Laboratory of Biochemistry, Department of Biological, Chemical and Pharmaceutical Sciences and Technologies, University of Palermo, Polyclinic, Palermo, Italy.
Associazione Siciliana per la Lotta contro i Tumori (ASLOT), Palermo, Italy.
J Cell Physiol. 2019 Aug;234(10):18432-18447. doi: 10.1002/jcp.28479. Epub 2019 Mar 25.
Triple-negative breast cancer (TNBC) is a form of BC characterized by high aggressiveness and therapy resistance probably determined by cancer stem cells. MCL1 is an antiapoptotic Bcl-2 family member that could limit the efficacy of anticancer agents as recombinant human tumor necrosis factor related apoptosis-inducing ligand (rh-TRAIL). Here, we investigated MCL1 expression in TNBC tissues and cells. We found MCL1 differentially expressed (upregulated or downregulated) in TNBC tissues. Furthermore, in comparison to the human mammary epithelial cells, we found that MDA-MB-231 cells show similar messenger RNA levels but higher MCL1 protein levels, whereas it resulted downregulated in MDA-MB-436 and BT-20 cells. We evaluated the effects of rh-TRAIL and A-1210477, a selective MCL1 inhibitor, on cell viability and growth of MDA-MB-231 cells. We demonstrated that the drug combination reduced the cell growth and activated the apoptotic pathway. Similar effects were observed on three-dimensional cultures and tertiary mammospheres of MDA-MB-231 cells. In MDA-MB-231 cells, after MCL1 silencing, rh-TRAIL confined the cell population in the sub-G0/G1 phase and induced a drop in the mitochondrial transmembrane potential. To understand the molecular mechanism by which the loss of MCL1 function sensitizes the MDA-MB-231 cells to rh-TRAIL, we analyzed by real-time reverse transcription polymerase chain reaction, the expression of genes related to apoptosis, stemness, cell cycle, and those involved in epigenetic regulation. Interestingly, among the upregulated genes through MCL1 silencing or inhibition, there was TNFRSF10A (DR4). Moreover, MCL1 inhibition increased DR4 protein levels and its cell surface expression. Finally, we demonstrated MCL1-DR4 interaction and dissociation of this complex after A-1210477 treatment.
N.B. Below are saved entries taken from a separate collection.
-- pv_equiv track=rewrite | github.com/aaronstarky/leetcode_solutions | lc795_NumberofContiguousSubarrays.py | count
-- ===== SOURCE A (Python) =====
-- def count(l, bound):
--     c = 0
--     answer = 0
--
--     for i in range(len(l)):
--         if l[i] <= bound:
--             c += 1
--         else:
--             answer += c*(c + 1)//2
--             c = 0
--     return answer + c*(c + 1)//2
-- ===== SOURCE B (Python) =====
-- def count(l, bound):
--     # Stage 1: positions of the "break" elements (those exceeding bound).
--     breaks = [k for k, x in enumerate(l) if x > bound]
--     # Stage 2: each maximal gap between consecutive breaks contributes g*(g+1)//2.
--     answer = 0
--     prev = -1
--     for k in breaks:
--         g = k - prev - 1
--         answer += g * (g + 1) // 2
--         prev = k
--     g = len(l) - prev - 1
--     return answer + g * (g + 1) // 2
-- ===== Notes on version B (the rewrite author's own statement) =====
-- stated objective: alternative
-- what changed: Instead of A's single pass maintaining a running run-length counter that is flushed at each break, B first materializes the list of break positions (indices of elements > bound) and then iterates over that index list, deriving each gap length from the difference of consecutive break positions and summing the closed-form contributions.
import Mathlib
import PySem

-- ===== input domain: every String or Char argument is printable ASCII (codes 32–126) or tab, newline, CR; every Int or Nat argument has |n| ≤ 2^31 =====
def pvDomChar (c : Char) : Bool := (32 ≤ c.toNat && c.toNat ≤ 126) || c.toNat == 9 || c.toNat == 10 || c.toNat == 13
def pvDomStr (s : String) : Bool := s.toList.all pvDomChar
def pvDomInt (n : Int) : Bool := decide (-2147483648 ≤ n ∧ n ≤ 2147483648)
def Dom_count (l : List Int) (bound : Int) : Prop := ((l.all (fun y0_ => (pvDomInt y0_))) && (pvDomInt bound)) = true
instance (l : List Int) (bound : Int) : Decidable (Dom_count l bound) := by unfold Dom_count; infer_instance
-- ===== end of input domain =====

-- B replaces A's one-pass run-length counter by a staged algorithm: first collect the
-- break positions (indices of elements > bound), then sum the triangular contribution
-- of each gap between consecutive breaks; same O(n) cost, a different decomposition.

-- ===== PORT A =====
-- 'for i in range(len(l)): … l[i] …' — i is always in range, so pyGetD's default 0 is never used
def count (l : List Int) (bound : Int) : Int :=
  let s := (PySem.List.pyRange 0 (l.length : Int) 1).foldl
    (fun (st : Int × Int) i =>
      if PySem.List.pyGetD l i 0 ≤ bound then (st.1 + 1, st.2)
      else (0, st.2 + PySem.Int.floordiv (st.1 * (st.1 + 1)) 2)) (0, 0)
  s.2 + PySem.Int.floordiv (s.1 * (s.1 + 1)) 2

-- ===== PORT B =====
-- '[k for k, x in enumerate(l) if x > bound]' → filter + map over PySem.List.enumerate
def count_alt (l : List Int) (bound : Int) : Int :=
  let breaks := ((PySem.List.enumerate l).filter (fun p => decide (bound < p.2))).map (fun p => p.1)
  let s := breaks.foldl
    (fun (st : Int × Int) k =>
      (k, st.2 + PySem.Int.floordiv ((k - st.1 - 1) * ((k - st.1 - 1) + 1)) 2)) (-1, 0)
  let g := (l.length : Int) - s.1 - 1
  s.2 + PySem.Int.floordiv (g * (g + 1)) 2

-- ===== PRECONDITION & SPEC =====
def Spec_count (l : List Int) (bound : Int) (out : Int) : Prop := out = count_alt l bound
instance (l : List Int) (bound : Int) (out : Int) : Decidable (Spec_count l bound out) := by unfold Spec_count; infer_instance

-- ===== CLAIM =====
def Claim_equal_count : Prop := ∀ (l : List Int) (bound : Int), Dom_count l bound → Spec_count l bound (count l bound)

-- ===== LEMMAS AND PROOFS =====

-- triangular contribution of a run of length c
def pvTri (c : Int) : Int := PySem.Int.floordiv (c * (c + 1)) 2

-- common reference function: answer of the remaining list given current run length c
def pvG (bound : Int) : List Int → Int → Int
  | [], c => pvTri c
  | x :: xs, c => if x ≤ bound then pvG bound xs (c + 1) else pvTri c + pvG bound xs 0

-- A's fold equals pvG (accumulator invariant)
theorem pv_A_inv (bound : Int) : ∀ (l : List Int) (c a : Int),
    (let s := l.foldl
      (fun (st : Int × Int) x =>
        if x ≤ bound then (st.1 + 1, st.2)
        else (0, st.2 + PySem.Int.floordiv (st.1 * (st.1 + 1)) 2)) (c, a)
     s.2 + PySem.Int.floordiv (s.1 * (s.1 + 1)) 2) = a + pvG bound l c := by
  intro l
  induction l with
  | nil => intro c a; simp [pvG, pvTri]
  | cons x xs ih =>
    intro c a
    simp only [List.foldl_cons, pvG]
    by_cases hx : x ≤ bound
    · simpa [hx] using ih (c + 1) a
    · simpa [hx, pvTri, add_assoc] using ih 0 (a + pvTri c)

-- B's staged computation equals pvG (invariant: run length so far = s - prev - 1)
theorem pv_B_inv (bound : Int) : ∀ (l : List Int) (s prev ans : Int),
    (let st := (((PySem.List.enumerate l s).filter (fun p => decide (bound < p.2))).map
        (fun p => p.1)).foldl
      (fun (st : Int × Int) k =>
        (k, st.2 + PySem.Int.floordiv ((k - st.1 - 1) * ((k - st.1 - 1) + 1)) 2)) (prev, ans)
     st.2 + PySem.Int.floordiv (((s + (l.length : Int)) - st.1 - 1) *
        (((s + (l.length : Int)) - st.1 - 1) + 1)) 2)
    = ans + pvG bound l (s - prev - 1) := by
  intro l
  induction l with
  | nil => intro s prev ans; simp [PySem.List.enumerate_nil, pvG, pvTri]
  | cons x xs ih =>
    intro s prev ans
    rw [PySem.List.enumerate_cons]
    by_cases hx : x ≤ bound
    · have hx' : ¬ bound < x := not_lt.mpr hx
      have := ih (s + 1) prev ans
      simp only [List.filter_cons, hx', decide_false] at *
      simp only [pvG, if_pos hx]
      rw [show s - prev - 1 + 1 = s + 1 - prev - 1 by ring, ← this]
      simp only [List.length_cons]
      norm_num
      ring_nf
    · have hx' : bound < x := lt_of_not_ge hx
      have := ih (s + 1) s (ans + pvTri (s - prev - 1))
      simp only [List.filter_cons, hx', decide_true, if_true] at *
      simp only [pvG, if_neg hx, List.map_cons, List.foldl_cons]
      rw [show s + 1 - s - 1 = (0 : Int) by ring] at this
      simp only [pvTri] at this ⊢
      rw [show (s + (((x :: xs).length : Nat) : Int)) = (s + 1) + ((xs.length : Nat) : Int) by
        simp [List.length_cons]; ring]
      rw [this]
      ring

theorem pv_count_eq (l : List Int) (bound : Int) : count l bound = count_alt l bound := by
  unfold count count_alt
  rw [PySem.List.foldl_pyRange_zero_pyGetD' l 0
      (fun (st : Int × Int) x =>
        if x ≤ bound then (st.1 + 1, st.2)
        else (0, st.2 + PySem.Int.floordiv (st.1 * (st.1 + 1)) 2)) (0, 0)]
  have hA := pv_A_inv bound l 0 0
  have hB := pv_B_inv bound l 0 (-1) 0
  simp only [zero_add] at hA hB
  rw [show (0 : Int) - (-1) - 1 = 0 by ring] at hB
  simp only at hA hB ⊢
  rw [hA, ← hB]

-- ===== VERDICT =====
theorem count_spec : Claim_equal_count := by
  intro l bound _
  exact pv_count_eq l bound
Overall, our findings highlight the potential MCL1-roles in MDA-MB-231 cells and suggest that MCL1 targeting could be an effective strategy to overcome TNBC's rh-TRAIL resistance.
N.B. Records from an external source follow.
-- pv_equiv track=rewrite | github.com/hauteuar/analyzer | mainframe_analyzer/modules/component_extractor.py | _classify_cics_io_operations
-- ===== SOURCE A (Python) =====
-- from typing import Dict, List, Optional, Any, Tuple
--
-- def _classify_cics_io_operations(cics_ops: List[Dict]) -> Dict:
--     """Classify CICS operations to determine I/O direction"""
--     operations = [op.get('operation', '').upper() for op in cics_ops]
--
--     has_read = any('READ' in op for op in operations)
--     has_write = any('WRITE' in op for op in operations)
--     has_rewrite = any('REWRITE' in op for op in operations)
--     has_delete = any('DELETE' in op for op in operations)
--
--     if has_rewrite or (has_read and has_write):
--         return {
--             'relationship_type': 'CICS_INPUT_OUTPUT_FILE',
--             'io_direction': 'INPUT_OUTPUT'
--         }
--     elif has_read or has_delete:  # DELETE typically reads first
--         return {
--             'relationship_type': 'CICS_INPUT_FILE',
--             'io_direction': 'INPUT'
--         }
--     elif has_write:
--         return {
--             'relationship_type': 'CICS_OUTPUT_FILE',
--             'io_direction': 'OUTPUT'
--         }
--     else:
--         return {
--             'relationship_type': 'CICS_FILE',
--             'io_direction': 'UNKNOWN'
--         }
-- ===== SOURCE B (Python) =====
-- def _classify_cics_io_operations(cics_ops):
--     """Early-exit lattice state machine: join each op's keyword contribution into a
--     growing state set, returning INPUT_OUTPUT as soon as the top of the I/O lattice
--     is reached; only the non-top states are decoded after the scan."""
--     state = set()
--     for op in cics_ops:
--         s = op.get('operation', '').upper()
--         if 'REWRITE' in s:
--             return {'relationship_type': 'CICS_INPUT_OUTPUT_FILE', 'io_direction': 'INPUT_OUTPUT'}
--         state |= {k for k in ('READ', 'WRITE', 'DELETE') if k in s}
--         if 'READ' in state and 'WRITE' in state:
--             return {'relationship_type': 'CICS_INPUT_OUTPUT_FILE', 'io_direction': 'INPUT_OUTPUT'}
--     if 'READ' in state or 'DELETE' in state:
--         return {'relationship_type': 'CICS_INPUT_FILE', 'io_direction': 'INPUT'}
--     if 'WRITE' in state:
--         return {'relationship_type': 'CICS_OUTPUT_FILE', 'io_direction': 'OUTPUT'}
--     return {'relationship_type': 'CICS_FILE', 'io_direction': 'UNKNOWN'}
-- ===== Notes on version B (the rewrite author's own statement) =====
-- stated objective: alternative
-- what changed: Replaces A's intermediate uppercased list plus four separate any() scans and final cascade with an early-exit lattice state machine: a single pass joins each op's keyword contribution into a growing state set and returns INPUT_OUTPUT immediately once the top of the I/O lattice is reached (REWRITE seen, or READ and WRITE both accumulated); only the non-top states are decoded after the scan.
import Mathlib
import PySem

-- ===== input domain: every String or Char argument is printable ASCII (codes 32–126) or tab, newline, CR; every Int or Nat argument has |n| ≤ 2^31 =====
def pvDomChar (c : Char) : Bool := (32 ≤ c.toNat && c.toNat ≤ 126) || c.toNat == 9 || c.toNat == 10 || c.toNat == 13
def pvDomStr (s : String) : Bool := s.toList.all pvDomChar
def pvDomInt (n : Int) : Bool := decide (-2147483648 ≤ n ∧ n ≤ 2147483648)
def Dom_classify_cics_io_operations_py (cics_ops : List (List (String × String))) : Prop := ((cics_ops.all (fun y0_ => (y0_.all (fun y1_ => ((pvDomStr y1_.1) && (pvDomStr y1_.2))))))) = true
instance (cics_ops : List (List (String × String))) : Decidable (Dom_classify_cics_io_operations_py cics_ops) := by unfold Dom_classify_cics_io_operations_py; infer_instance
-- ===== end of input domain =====

-- B replaces A's four full any() scans and final cascade with an early-exit lattice state
-- machine: one recursive pass joins each op's keyword contribution into a state set and
-- returns INPUT_OUTPUT the moment the top of the I/O lattice is reached (objective: alternative).

-- ===== PORT A =====
-- A: build the list of uppercased operation strings, scan it four times with any(),
-- then the branch cascade.
def classify_cics_io_operations_py (cics_ops : List (List (String × String))) : List (String × String) :=
  let operations := cics_ops.map (fun op => PySem.Str.upper ((PySem.Dict.ofList op).getD "operation" ""))
  let has_read := operations.any (fun op => PySem.Str.isIn "READ" op)
  let has_write := operations.any (fun op => PySem.Str.isIn "WRITE" op)
  let has_rewrite := operations.any (fun op => PySem.Str.isIn "REWRITE" op)
  let has_delete := operations.any (fun op => PySem.Str.isIn "DELETE" op)
  if has_rewrite || (has_read && has_write) then
    [("relationship_type", "CICS_INPUT_OUTPUT_FILE"), ("io_direction", "INPUT_OUTPUT")]
  else if has_read || has_delete then
    [("relationship_type", "CICS_INPUT_FILE"), ("io_direction", "INPUT")]
  else if has_write then
    [("relationship_type", "CICS_OUTPUT_FILE"), ("io_direction", "OUTPUT")]
  else
    [("relationship_type", "CICS_FILE"), ("io_direction", "UNKNOWN")]

-- ===== PORT B =====
-- s = op.get('operation', '').upper() of Source B's loop body
def pvUp (op : List (String × String)) : String :=
  PySem.Str.upper ((PySem.Dict.ofList op).getD "operation" "")

-- Source B's loop with its two early returns, as structural recursion carrying the state set;
-- the post-loop decode of the non-top states is the base case.
def pvAltGo (ops : List (List (String × String))) (state : PySem.Set String) : List (String × String) :=
  match ops with
  | [] =>
    if PySem.Set.contains state "READ" || PySem.Set.contains state "DELETE" then
      [("relationship_type", "CICS_INPUT_FILE"), ("io_direction", "INPUT")]
    else if PySem.Set.contains state "WRITE" then
      [("relationship_type", "CICS_OUTPUT_FILE"), ("io_direction", "OUTPUT")]
    else
      [("relationship_type", "CICS_FILE"), ("io_direction", "UNKNOWN")]
  | op :: rest =>
    let s := pvUp op
    if PySem.Str.isIn "REWRITE" s then
      [("relationship_type", "CICS_INPUT_OUTPUT_FILE"), ("io_direction", "INPUT_OUTPUT")]
    else
      let state' := PySem.Set.update state (["READ", "WRITE", "DELETE"].filter (fun k => PySem.Str.isIn k s))
      if PySem.Set.contains state' "READ" && PySem.Set.contains state' "WRITE" then
        [("relationship_type", "CICS_INPUT_OUTPUT_FILE"), ("io_direction", "INPUT_OUTPUT")]
      else
        pvAltGo rest state'

def classify_cics_io_operations_py_alt (cics_ops : List (List (String × String))) : List (String × String) :=
  pvAltGo cics_ops PySem.Set.empty

-- ===== PRECONDITION & SPEC =====
def Spec_classify_cics_io_operations_py (cics_ops : List (List (String × String))) (out : List (String × String)) : Prop := out = classify_cics_io_operations_py_alt cics_ops
instance (cics_ops : List (List (String × String))) (out : List (String × String)) : Decidable (Spec_classify_cics_io_operations_py cics_ops out) := by unfold Spec_classify_cics_io_operations_py; infer_instance

-- ===== CLAIM (what is proved, stated in full; the proofs are below) =====
def Claim_equal_classify_cics_io_operations_py : Prop := ∀ (cics_ops : List (List (String × String))), Dom_classify_cics_io_operations_py cics_ops → Spec_classify_cics_io_operations_py cics_ops (classify_cics_io_operations_py cics_ops)

-- ===== LEMMAS AND PROOFS =====

-- A's final cascade as a function of the four flags.
def pvCascade (r w rw d : Bool) : List (String × String) :=
  if rw || (r && w) then
    [("relationship_type", "CICS_INPUT_OUTPUT_FILE"), ("io_direction", "INPUT_OUTPUT")]
  else if r || d then
    [("relationship_type", "CICS_INPUT_FILE"), ("io_direction", "INPUT")]
  else if w then
    [("relationship_type", "CICS_OUTPUT_FILE"), ("io_direction", "OUTPUT")]
  else
    [("relationship_type", "CICS_FILE"), ("io_direction", "UNKNOWN")]

theorem pv_contains_add {s : PySem.Set String} {x a : String} :
    (PySem.Set.add s x).contains a = (s.contains a || x == a) := by
  by_cases hax : a = x
  · subst hax
    simp only [PySem.Set.add]
    split <;> simp_all [PySem.Set.contains]
  · have hx : (x == a) = false := by simp; exact fun h => hax h.symm
    simp only [PySem.Set.add, hx, Bool.or_false]
    split
    · rfl
    · simp [PySem.Set.contains, hax]

theorem pv_contains_update (xs : List String) (s : PySem.Set String) (a : String) :
    (PySem.Set.update s xs).contains a = (s.contains a || xs.contains a) := by
  induction xs generalizing s with
  | nil => simp [PySem.Set.update]
  | cons x xs ih =>
    simp only [PySem.Set.update, List.foldl_cons] at *
    rw [ih, pv_contains_add]
    simp only [List.contains_cons, Bool.or_assoc]
    clear ih
    cases hx : x == a
    · have hne : a ≠ x := fun h => by simp [h] at hx
      have hax : (a == x) = false := beq_eq_false_iff_ne.mpr hne
      simp [hax]
    · have he : x = a := beq_iff_eq.mp hx
      subst he
      simp

theorem pv_altGo_eq (ops : List (List (String × String))) (st : PySem.Set String)
    (h : (st.contains "READ" && st.contains "WRITE") = false) :
    pvAltGo ops st =
      pvCascade (st.contains "READ" || ops.any (fun op => PySem.Str.isIn "READ" (pvUp op)))
                (st.contains "WRITE" || ops.any (fun op => PySem.Str.isIn "WRITE" (pvUp op)))
                (ops.any (fun op => PySem.Str.isIn "REWRITE" (pvUp op)))
                (st.contains "DELETE" || ops.any (fun op => PySem.Str.isIn "DELETE" (pvUp op))) := by
  induction ops generalizing st with
  | nil =>
    simp only [pvAltGo, pvCascade, List.any_nil, Bool.or_false, h,
      Bool.false_eq_true, if_false]
  | cons op rest ih =>
    simp only [pvAltGo, List.any_cons]
    cases hrw : PySem.Str.isIn "REWRITE" (pvUp op)
    case true => simp [pvCascade]
    case false =>
    simp only [Bool.false_eq_true, if_false, Bool.false_or]
    have hLR : (["READ", "WRITE", "DELETE"].filter (fun k => PySem.Str.isIn k (pvUp op))).contains "READ"
        = PySem.Str.isIn "READ" (pvUp op) := by
      cases hR : PySem.Str.isIn "READ" (pvUp op) <;> cases hW : PySem.Str.isIn "WRITE" (pvUp op) <;>
        cases hD : PySem.Str.isIn "DELETE" (pvUp op) <;>
        simp only [List.filter_cons, List.filter_nil, hR, hW, hD] <;> decide
    have hLW : (["READ", "WRITE", "DELETE"].filter (fun k => PySem.Str.isIn k (pvUp op))).contains "WRITE"
        = PySem.Str.isIn "WRITE" (pvUp op) := by
      cases hR : PySem.Str.isIn "READ" (pvUp op) <;> cases hW : PySem.Str.isIn "WRITE" (pvUp op) <;>
        cases hD : PySem.Str.isIn "DELETE" (pvUp op) <;>
        simp only [List.filter_cons, List.filter_nil, hR, hW, hD] <;> decide
    have hLD : (["READ", "WRITE", "DELETE"].filter (fun k => PySem.Str.isIn k (pvUp op))).contains "DELETE"
        = PySem.Str.isIn "DELETE" (pvUp op) := by
      cases hR : PySem.Str.isIn "READ" (pvUp op) <;> cases hW : PySem.Str.isIn "WRITE" (pvUp op) <;>
        cases hD : PySem.Str.isIn "DELETE" (pvUp op) <;>
        simp only [List.filter_cons, List.filter_nil, hR, hW, hD] <;> decide
    have hcondR : (PySem.Set.update st (["READ", "WRITE", "DELETE"].filter (fun k => PySem.Str.isIn k (pvUp op)))).contains "READ"
        = (st.contains "READ" || PySem.Str.isIn "READ" (pvUp op)) := by
      rw [pv_contains_update, hLR]
    have hcondW : (PySem.Set.update st (["READ", "WRITE", "DELETE"].filter (fun k => PySem.Str.isIn k (pvUp op)))).contains "WRITE"
        = (st.contains "WRITE" || PySem.Str.isIn "WRITE" (pvUp op)) := by
      rw [pv_contains_update, hLW]
    have hcondD : (PySem.Set.update st (["READ", "WRITE", "DELETE"].filter (fun k => PySem.Str.isIn k (pvUp op)))).contains "DELETE"
        = (st.contains "DELETE" || PySem.Str.isIn "DELETE" (pvUp op)) := by
      rw [pv_contains_update, hLD]
    rw [hcondR, hcondW]
    by_cases htop : ((st.contains "READ" || PySem.Str.isIn "READ" (pvUp op))
        && (st.contains "WRITE" || PySem.Str.isIn "WRITE" (pvUp op))) = true
    · rw [if_pos htop]
      revert htop
      simp only [pvCascade]
      generalize st.contains "READ" = p1
      generalize st.contains "WRITE" = p2
      generalize PySem.Str.isIn "READ" (pvUp op) = q1
      generalize PySem.Str.isIn "WRITE" (pvUp op) = q2
      generalize rest.any (fun op => PySem.Str.isIn "READ" (pvUp op)) = r1
      generalize rest.any (fun op => PySem.Str.isIn "WRITE" (pvUp op)) = r2
      generalize rest.any (fun op => PySem.Str.isIn "REWRITE" (pvUp op)) = r3
      generalize st.contains "DELETE" = p3
      generalize PySem.Str.isIn "DELETE" (pvUp op) = q3
      generalize rest.any (fun op => PySem.Str.isIn "DELETE" (pvUp op)) = r4
      revert p1 p2 p3 q1 q2 q3 r1 r2 r3 r4
      decide
    · rw [if_neg htop]
      have htop' : ((st.contains "READ" || PySem.Str.isIn "READ" (pvUp op))
          && (st.contains "WRITE" || PySem.Str.isIn "WRITE" (pvUp op))) = false := Bool.eq_false_iff.mpr htop
      rw [ih _ (by rw [hcondR, hcondW]; exact htop')]
      rw [hcondR, hcondW, hcondD]
      revert htop'
      simp only [pvCascade]
      generalize st.contains "READ" = p1
      generalize st.contains "WRITE" = p2
      generalize st.contains "DELETE" = p3
      generalize PySem.Str.isIn "READ" (pvUp op) = q1
      generalize PySem.Str.isIn "WRITE" (pvUp op) = q2
      generalize PySem.Str.isIn "DELETE" (pvUp op) = q3
      generalize rest.any (fun op => PySem.Str.isIn "READ" (pvUp op)) = r1
      generalize rest.any (fun op => PySem.Str.isIn "WRITE" (pvUp op)) = r2
      generalize rest.any (fun op => PySem.Str.isIn "REWRITE" (pvUp op)) = r3
      generalize rest.any (fun op => PySem.Str.isIn "DELETE" (pvUp op)) = r4
      revert p1 p2 p3 q1 q2 q3 r1 r2 r3 r4
      decide

-- ===== VERDICT (by name: the statement is the Claim_ definition above) =====
theorem classify_cics_io_operations_py_spec : Claim_equal_classify_cics_io_operations_py := by
  intro cics_ops _
  show classify_cics_io_operations_py cics_ops = classify_cics_io_operations_py_alt cics_ops
  unfold classify_cics_io_operations_py classify_cics_io_operations_py_alt
  rw [pv_altGo_eq cics_ops PySem.Set.empty rfl]
  simp [pvCascade, pvUp, PySem.Set.empty, PySem.Set.contains, List.any_map, Function.comp_def]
三阴性乳腺癌(TNBC)是一种侵袭性和治疗抵抗性较高的乳腺癌,可能由癌症干细胞决定。MCL1 是一种抗凋亡的 Bcl-2 家族成员,可能会限制抗癌药物如重组人肿瘤坏死因子相关凋亡诱导配体(rh-TRAIL)的疗效。在这里,我们研究了 TNBC 组织和细胞中的 MCL1 表达。我们发现 MCL1 在 TNBC 组织中差异表达(上调或下调)。此外,与人类乳腺上皮细胞相比,我们发现 MDA-MB-231 细胞显示出相似的信使 RNA 水平,但 MCL1 蛋白水平较高,而 MDA-MB-436 和 BT-20 细胞则下调。我们评估了 rh-TRAIL 和 A-1210477(一种选择性 MCL1 抑制剂)对 MDA-MB-231 细胞活力和生长的影响。我们证明,药物联合降低了细胞生长并激活了凋亡途径。在 MDA-MB-231 细胞的三维培养和三级类器官中也观察到类似的效果。在 MDA-MB-231 细胞中,沉默 MCL1 后,rh-TRAIL 将细胞群局限在 sub-G0/G1 期,并导致线粒体跨膜电位下降。为了了解失去 MCL1 功能使 MDA-MB-231 细胞对 rh-TRAIL 敏感的分子机制,我们通过实时逆转录聚合酶链反应分析了与凋亡、干性、细胞周期和表观遗传调节相关的基因的表达。有趣的是,通过 MCL1 沉默或抑制,上调的基因中有 TNFRSF10A(DR4)。此外,MCL1 抑制增加了 DR4 蛋白水平及其细胞表面表达。最后,我们证明了 MCL1-DR4 相互作用和 A-1210477 处理后复合物的解离。总之,我们的研究结果强调了 MCL1 在 MDA-MB-231 细胞中的潜在作用,并表明针对 MCL1 可能是克服 TNBC 对 rh-TRAIL 耐药性的有效策略。